[Opening Dataset extract section]

-- pv_equiv track=rewrite | github.com/makoMakoGo/agent-toolkit | skills/grok-search/scripts/groksearch_cli.py | _split_authority_and_remainder
-- ===== SOURCE A (Python) =====
-- def _split_authority_and_remainder(raw: str) -> tuple[str, str]:
--     s = (raw or "").lstrip()
--     if s.startswith("//"):
--         s = s[2:]
--
--     min_index = None
--     for sep in ("/", "?", "#"):
--         idx = s.find(sep)
--         if idx != -1 and (min_index is None or idx < min_index):
--             min_index = idx
--
--     if min_index is None:
--         return s, ""
--     return s[:min_index], s[min_index:]
-- ===== SOURCE B (Python) =====
-- def _split_authority_and_remainder(raw: str) -> tuple[str, str]:
--     s = (raw or "").lstrip()
--     if s.startswith("//"):
--         s = s[2:]
--     for i, c in enumerate(s):
--         if c in ("/", "?", "#"):
--             return s[:i], s[i:]
--     return s, ""
-- ===== Notes on version B (the rewrite author's own statement) =====
-- stated objective: simpler
-- what changed: Replaces the three independent str.find scans plus min-tracking over separators with a single left-to-right enumerate scan that splits at the first character in ('/', '?', '#').
import Mathlib
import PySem

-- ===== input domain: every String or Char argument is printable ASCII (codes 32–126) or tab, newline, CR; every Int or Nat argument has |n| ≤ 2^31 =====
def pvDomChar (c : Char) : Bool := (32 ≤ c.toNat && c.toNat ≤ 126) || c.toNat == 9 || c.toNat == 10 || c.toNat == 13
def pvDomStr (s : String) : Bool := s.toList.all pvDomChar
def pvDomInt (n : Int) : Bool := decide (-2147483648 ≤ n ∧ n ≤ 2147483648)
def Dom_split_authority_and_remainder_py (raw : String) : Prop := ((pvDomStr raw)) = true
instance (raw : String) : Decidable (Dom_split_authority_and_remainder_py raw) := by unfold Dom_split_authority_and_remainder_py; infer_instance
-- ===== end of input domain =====

-- B replaces A's three independent find() scans (plus min-index bookkeeping) by one
-- left-to-right scan that splits at the first '/', '?' or '#'; objective: simpler.

-- ===== PORT A =====
def split_authority_and_remainder_py (raw : String) : String × String :=
  let s0 := PySem.Str.lstrip raw
  let s := if PySem.Str.startswith s0 "//" then PySem.Str.slice s0 (some 2) none else s0
  let minIndex : Option Int :=
    (["/", "?", "#"] : List String).foldl
      (fun mi sep =>
        let idx := PySem.Str.find s sep
        if idx ≠ -1 ∧ (mi = none ∨ idx < mi.getD 0) then some idx else mi)
      none
  match minIndex with
  | none => (s, "")
  | some m => (PySem.Str.slice s none (some m), PySem.Str.slice s (some m) none)

-- ===== PORT B =====
-- the enumerate loop of Source B: acc holds the already-scanned prefix s[:i] (reversed)
def pvScanB : List Char → List Char → String × String
  | acc, [] => (String.ofList acc.reverse, "")
  | acc, c :: rest =>
    if c = '/' ∨ c = '?' ∨ c = '#' then
      (String.ofList acc.reverse, String.ofList (c :: rest))
    else pvScanB (c :: acc) rest

def split_authority_and_remainder_py_alt (raw : String) : String × String :=
  let s0 := PySem.Str.lstrip raw
  let s := if PySem.Str.startswith s0 "//" then PySem.Str.slice s0 (some 2) none else s0
  pvScanB [] s.toList

-- ===== PRECONDITION & SPEC =====
def Spec_split_authority_and_remainder_py (raw : String) (out : String × String) : Prop := out = split_authority_and_remainder_py_alt raw
instance (raw : String) (out : String × String) : Decidable (Spec_split_authority_and_remainder_py raw out) := by unfold Spec_split_authority_and_remainder_py; infer_instance

-- ===== CLAIM (what is proved, stated in full; the proofs are below) =====
def Claim_equal_split_authority_and_remainder_py : Prop := ∀ (raw : String), Dom_split_authority_and_remainder_py raw → Spec_split_authority_and_remainder_py raw (split_authority_and_remainder_py raw)

-- ===== LEMMAS AND PROOFS =====

-- q c = "c is not a separator": the characters B's scan steps over
def pvQ (c : Char) : Bool := !(c == '/' || c == '?' || c == '#')

-- A's loop body, and its unfolding over the three literal separators
def pvStep (mi : Option Int) (idx : Int) : Option Int :=
  if idx ≠ -1 ∧ (mi = none ∨ idx < mi.getD 0) then some idx else mi

def pvF (r0 r1 r2 : Int) : Option Int := pvStep (pvStep (pvStep none r0) r1) r2

lemma pvQ_true_iff (a : Char) : pvQ a = true ↔ (¬a = '/' ∧ ¬a = '?' ∧ ¬a = '#') := by
  simp [pvQ, and_assoc]

lemma pv_go_ge (c : Char) : ∀ (t : List Char) (k : Nat),
    PySem.Chars.find.go [c] t k = -1 ∨ (k : Int) ≤ PySem.Chars.find.go [c] t k := by
  intro t
  induction t with
  | nil => intro k; simp [PySem.Chars.find.go]
  | cons a t ih =>
    intro k
    by_cases h : ([c].isPrefixOf (a :: t)) = true
    · right; simp [PySem.Chars.find.go, h]
    · rcases ih (k + 1) with h1 | h1 <;>
        simp [PySem.Chars.find.go, h, h1] <;> omega

lemma pv_go_shift (c : Char) : ∀ (t : List Char) (k : Nat),
    PySem.Chars.find.go [c] t k =
      if PySem.Chars.find.go [c] t 0 = -1 then -1 else PySem.Chars.find.go [c] t 0 + k := by
  intro t
  induction t with
  | nil => intro k; simp [PySem.Chars.find.go]
  | cons a t ih =>
    intro k
    by_cases h : ([c].isPrefixOf (a :: t)) = true
    · simp [PySem.Chars.find.go, h]
    · have h1 := ih (k + 1)
      have h0 := ih 1
      rcases pv_go_ge c t 0 with hg | hg <;>
        simp only [PySem.Chars.find.go, h, if_false, Bool.false_eq_true] at * <;>
        · rw [h1, h0]; split_ifs <;> omega

lemma pv_find_nil (c : Char) : PySem.Chars.find [] [c] = -1 := by
  simp [PySem.Chars.find, PySem.Chars.find.go]

lemma pv_find_nonneg (c : Char) (t : List Char) :
    PySem.Chars.find t [c] = -1 ∨ 0 ≤ PySem.Chars.find t [c] := by
  have := pv_go_ge c t 0
  simpa [PySem.Chars.find] using this

lemma pv_find_cons (c a : Char) (t : List Char) :
    PySem.Chars.find (a :: t) [c] =
      if a = c then 0
      else if PySem.Chars.find t [c] = -1 then -1 else PySem.Chars.find t [c] + 1 := by
  by_cases h : a = c
  · subst h
    simp [PySem.Chars.find, PySem.Chars.find.go, List.isPrefixOf]
  · have hp : ([c].isPrefixOf (a :: t)) = false := by
      simp [List.isPrefixOf]
      intro hc; exact h hc.symm
    have := pv_go_shift c t 1
    simp only [PySem.Chars.find, PySem.Chars.find.go, hp, Bool.false_eq_true, if_false, h]
    rw [this]
    split_ifs <;> omega

lemma pvStep_shift (mi : Option Int) (r : Int) (hr : r = -1 ∨ 0 ≤ r)
    (hmi : ∀ m, mi = some m → 0 ≤ m) :
    pvStep (mi.map (· + 1)) (if r = -1 then -1 else r + 1) = (pvStep mi r).map (· + 1) := by
  rcases hr with hr | hr
  · subst hr
    simp [pvStep]
  · rw [if_neg (by omega)]
    have hne : (r : Int) + 1 ≠ -1 := by omega
    have hne' : r ≠ -1 := by omega
    cases mi with
    | none =>
      simp only [Option.map_none, pvStep]
      rw [if_pos ⟨hne, Or.inl (by simp)⟩, if_pos ⟨hne', Or.inl (by simp)⟩]
      rfl
    | some m =>
      have hm := hmi m rfl
      simp only [Option.map_some, pvStep]
      by_cases hlt : r < m
      · rw [if_pos ⟨hne, Or.inr (by simp; omega)⟩, if_pos ⟨hne', Or.inr (by simp; omega)⟩]
        rfl
      · rw [if_neg (by
              rintro ⟨-, h | h⟩
              · cases h
              · simp only [Option.getD_some] at h; omega),
            if_neg (by
              rintro ⟨-, h | h⟩
              · cases h
              · simp only [Option.getD_some] at h; omega)]
        rfl

lemma pvStep_nonneg (mi : Option Int) (r : Int) (hr : r = -1 ∨ 0 ≤ r)
    (hmi : ∀ m, mi = some m → 0 ≤ m) :
    ∀ m, pvStep mi r = some m → 0 ≤ m := by
  intro m hm
  unfold pvStep at hm
  split_ifs at hm with h
  · rcases h with ⟨h1, _⟩
    cases hm
    omega
  · exact hmi m hm

lemma pv_shiftF (r0 r1 r2 : Int)
    (h0 : r0 = -1 ∨ 0 ≤ r0) (h1 : r1 = -1 ∨ 0 ≤ r1) (h2 : r2 = -1 ∨ 0 ≤ r2) :
    pvF (if r0 = -1 then -1 else r0 + 1) (if r1 = -1 then -1 else r1 + 1)
        (if r2 = -1 then -1 else r2 + 1)
      = (pvF r0 r1 r2).map (· + 1) := by
  have n0 : ∀ m, (none : Option Int) = some m → 0 ≤ m := by intro m h; cases h
  have n1 := pvStep_nonneg none r0 h0 n0
  have n2 := pvStep_nonneg _ r1 h1 n1
  have s0 : pvStep none (if r0 = -1 then -1 else r0 + 1) = (pvStep none r0).map (· + 1) := by
    simpa using pvStep_shift none r0 h0 n0
  unfold pvF
  rw [s0, pvStep_shift _ r1 h1 n1, pvStep_shift _ r2 h2 n2]

lemma pvF_z0 (r1 r2 : Int) (h1 : r1 = -1 ∨ 0 ≤ r1) (h2 : r2 = -1 ∨ 0 ≤ r2) :
    pvF 0 r1 r2 = some 0 := by
  rcases h1 with h1 | h1 <;> rcases h2 with h2 | h2 <;>
    (simp only [pvF, pvStep]; split_ifs <;> simp_all <;> omega)

lemma pvF_z1 (r0 r2 : Int) (h0 : r0 = -1 ∨ 0 ≤ r0) (h2 : r2 = -1 ∨ 0 ≤ r2) :
    pvF r0 0 r2 = some 0 := by
  rcases h0 with h0 | h0 <;> rcases h2 with h2 | h2 <;>
    (simp only [pvF, pvStep]; split_ifs <;> simp_all <;> omega)

lemma pvF_z2 (r0 r1 : Int) (h0 : r0 = -1 ∨ 0 ≤ r0) (h1 : r1 = -1 ∨ 0 ≤ r1) :
    pvF r0 r1 0 = some 0 := by
  rcases h0 with h0 | h0 <;> rcases h1 with h1 | h1 <;>
    (simp only [pvF, pvStep]; split_ifs <;> simp_all <;> omega)

-- the min over A's three single-character finds is the index of the first separator
lemma pv_minFold_eq (t : List Char) :
    pvF (PySem.Chars.find t ['/']) (PySem.Chars.find t ['?']) (PySem.Chars.find t ['#'])
      = if (t.dropWhile pvQ).isEmpty then none
        else some ((t.takeWhile pvQ).length : Int) := by
  induction t with
  | nil => simp [pv_find_nil, pvF, pvStep]
  | cons a t ih =>
    by_cases hq : pvQ a = true
    · obtain ⟨h0, h1, h2⟩ := (pvQ_true_iff a).mp hq
      rw [pv_find_cons '/' a t, if_neg h0, pv_find_cons '?' a t, if_neg h1,
          pv_find_cons '#' a t, if_neg h2,
          pv_shiftF _ _ _ (pv_find_nonneg _ t) (pv_find_nonneg _ t) (pv_find_nonneg _ t), ih]
      simp only [List.dropWhile_cons, List.takeWhile_cons, hq, if_pos]
      split_ifs <;> simp
    · have h : a = '/' ∨ a = '?' ∨ a = '#' := by
        by_contra hc
        push Not at hc
        exact hq ((pvQ_true_iff a).mpr ⟨hc.1, hc.2.1, hc.2.2⟩)
      have hdrop : List.dropWhile pvQ (a :: t) = a :: t := by
        simp [hq]
      have htake : List.takeWhile pvQ (a :: t) = [] := by
        simp [hq]
      rw [hdrop, htake]
      rcases h with h | h | h <;> subst h
      · rw [pv_find_cons '/' _ t, if_pos rfl,
            pv_find_cons '?' _ t, if_neg (show ¬('/' : Char) = '?' by decide),
            pv_find_cons '#' _ t, if_neg (show ¬('/' : Char) = '#' by decide)]
        simp only [List.isEmpty_cons, Bool.false_eq_true, if_false, List.length_nil, Nat.cast_zero]
        exact pvF_z0 _ _ (by rcases pv_find_nonneg '?' t with h|h <;> simp [h] <;> split_ifs <;> omega)
                        (by rcases pv_find_nonneg '#' t with h|h <;> simp [h] <;> split_ifs <;> omega)
      · rw [pv_find_cons '/' _ t, if_neg (show ¬('?' : Char) = '/' by decide), pv_find_cons '?' _ t, if_pos rfl,
            pv_find_cons '#' _ t, if_neg (show ¬('?' : Char) = '#' by decide)]
        simp only [List.isEmpty_cons, Bool.false_eq_true, if_false, List.length_nil, Nat.cast_zero]
        exact pvF_z1 _ _ (by rcases pv_find_nonneg '/' t with h|h <;> simp [h] <;> split_ifs <;> omega)
                        (by rcases pv_find_nonneg '#' t with h|h <;> simp [h] <;> split_ifs <;> omega)
      · rw [pv_find_cons '/' _ t, if_neg (show ¬('#' : Char) = '/' by decide),
            pv_find_cons '?' _ t, if_neg (show ¬('#' : Char) = '?' by decide),
            pv_find_cons '#' _ t, if_pos rfl]
        simp only [List.isEmpty_cons, Bool.false_eq_true, if_false, List.length_nil, Nat.cast_zero]
        exact pvF_z2 _ _ (by rcases pv_find_nonneg '/' t with h|h <;> simp [h] <;> split_ifs <;> omega)
                        (by rcases pv_find_nonneg '?' t with h|h <;> simp [h] <;> split_ifs <;> omega)

-- B's scan splits at the first separator: prefix scanned so far ++ takeWhile / dropWhile
lemma pv_scan_spec : ∀ (t acc : List Char),
    pvScanB acc t = (String.ofList (acc.reverse ++ t.takeWhile pvQ),
                     String.ofList (t.dropWhile pvQ)) := by
  intro t
  induction t with
  | nil => intro acc; simp [pvScanB]
  | cons c rest ih =>
    intro acc
    by_cases h : c = '/' ∨ c = '?' ∨ c = '#'
    · have hq : pvQ c = false := by rcases h with h | h | h <;> simp [pvQ, h]
      simp [pvScanB, h, hq]
    · have hq : pvQ c = true := by
        push Not at h
        simp [pvQ, h.1, h.2.1, h.2.2]
      simp [pvScanB, h, hq, ih]

-- the two tails agree on any string s (both ports feed them the same preamble result)
lemma pv_core_eq (s : String) :
    (match
      (["/", "?", "#"] : List String).foldl
        (fun mi sep =>
          let idx := PySem.Str.find s sep
          if idx ≠ -1 ∧ (mi = none ∨ idx < mi.getD 0) then some idx else mi)
        (none : Option Int) with
    | none => (s, "")
    | some m => (PySem.Str.slice s none (some m), PySem.Str.slice s (some m) none))
      = pvScanB [] s.toList := by
  have hfold :
      (["/", "?", "#"] : List String).foldl
        (fun mi sep =>
          let idx := PySem.Str.find s sep
          if idx ≠ -1 ∧ (mi = none ∨ idx < mi.getD 0) then some idx else mi)
        (none : Option Int)
      = pvF (PySem.Chars.find s.toList ['/']) (PySem.Chars.find s.toList ['?'])
            (PySem.Chars.find s.toList ['#']) := by
    simp only [List.foldl, pvF, pvStep, PySem.Str.find_eq]
    rfl
  rw [hfold, pv_minFold_eq, pv_scan_spec]
  by_cases h : (s.toList.dropWhile pvQ).isEmpty = true
  · have hd : s.toList.dropWhile pvQ = [] := by simpa using h
    have ht : s.toList.takeWhile pvQ = s.toList := by
      have h1 := List.takeWhile_append_dropWhile (p := pvQ) (l := s.toList)
      rw [hd, List.append_nil] at h1
      exact h1
    simp [hd, ht]
  · rw [if_neg h]
    have htw : s.toList.takeWhile pvQ = List.take (s.toList.takeWhile pvQ).length s.toList :=
      List.prefix_iff_eq_take.mp (List.takeWhile_prefix pvQ)
    have hdw : List.drop (s.toList.takeWhile pvQ).length s.toList = s.toList.dropWhile pvQ := by
      have h2 := List.drop_left (l₁ := s.toList.takeWhile pvQ) (l₂ := s.toList.dropWhile pvQ)
      rw [List.takeWhile_append_dropWhile] at h2
      exact h2
    refine Prod.ext ?_ ?_
    · apply String.toList_injective
      simp [PySem.Str.slice, PySem.Chars.slice, PySem.List.slice_to_natCast, ← htw]
    · apply String.toList_injective
      simp [PySem.Str.slice, PySem.Chars.slice, PySem.List.slice_from_natCast, hdw]

-- ===== VERDICT (by name: the statement is the Claim_ definition above) =====
theorem split_authority_and_remainder_py_spec : Claim_equal_split_authority_and_remainder_py := by
  intro raw _
  unfold Spec_split_authority_and_remainder_py
  unfold split_authority_and_remainder_py split_authority_and_remainder_py_alt
  exact pv_core_eq _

[Closing Dataset extract section]

Task instructions:
All lines in the records with the string "foldl" should be copied out.

Finished exercise:
    (["/", "?", "#"] : List String).foldl
      (["/", "?", "#"] : List String).foldl
      (["/", "?", "#"] : List String).foldl
    simp only [List.foldl, pvF, pvStep, PySem.Str.find_eq]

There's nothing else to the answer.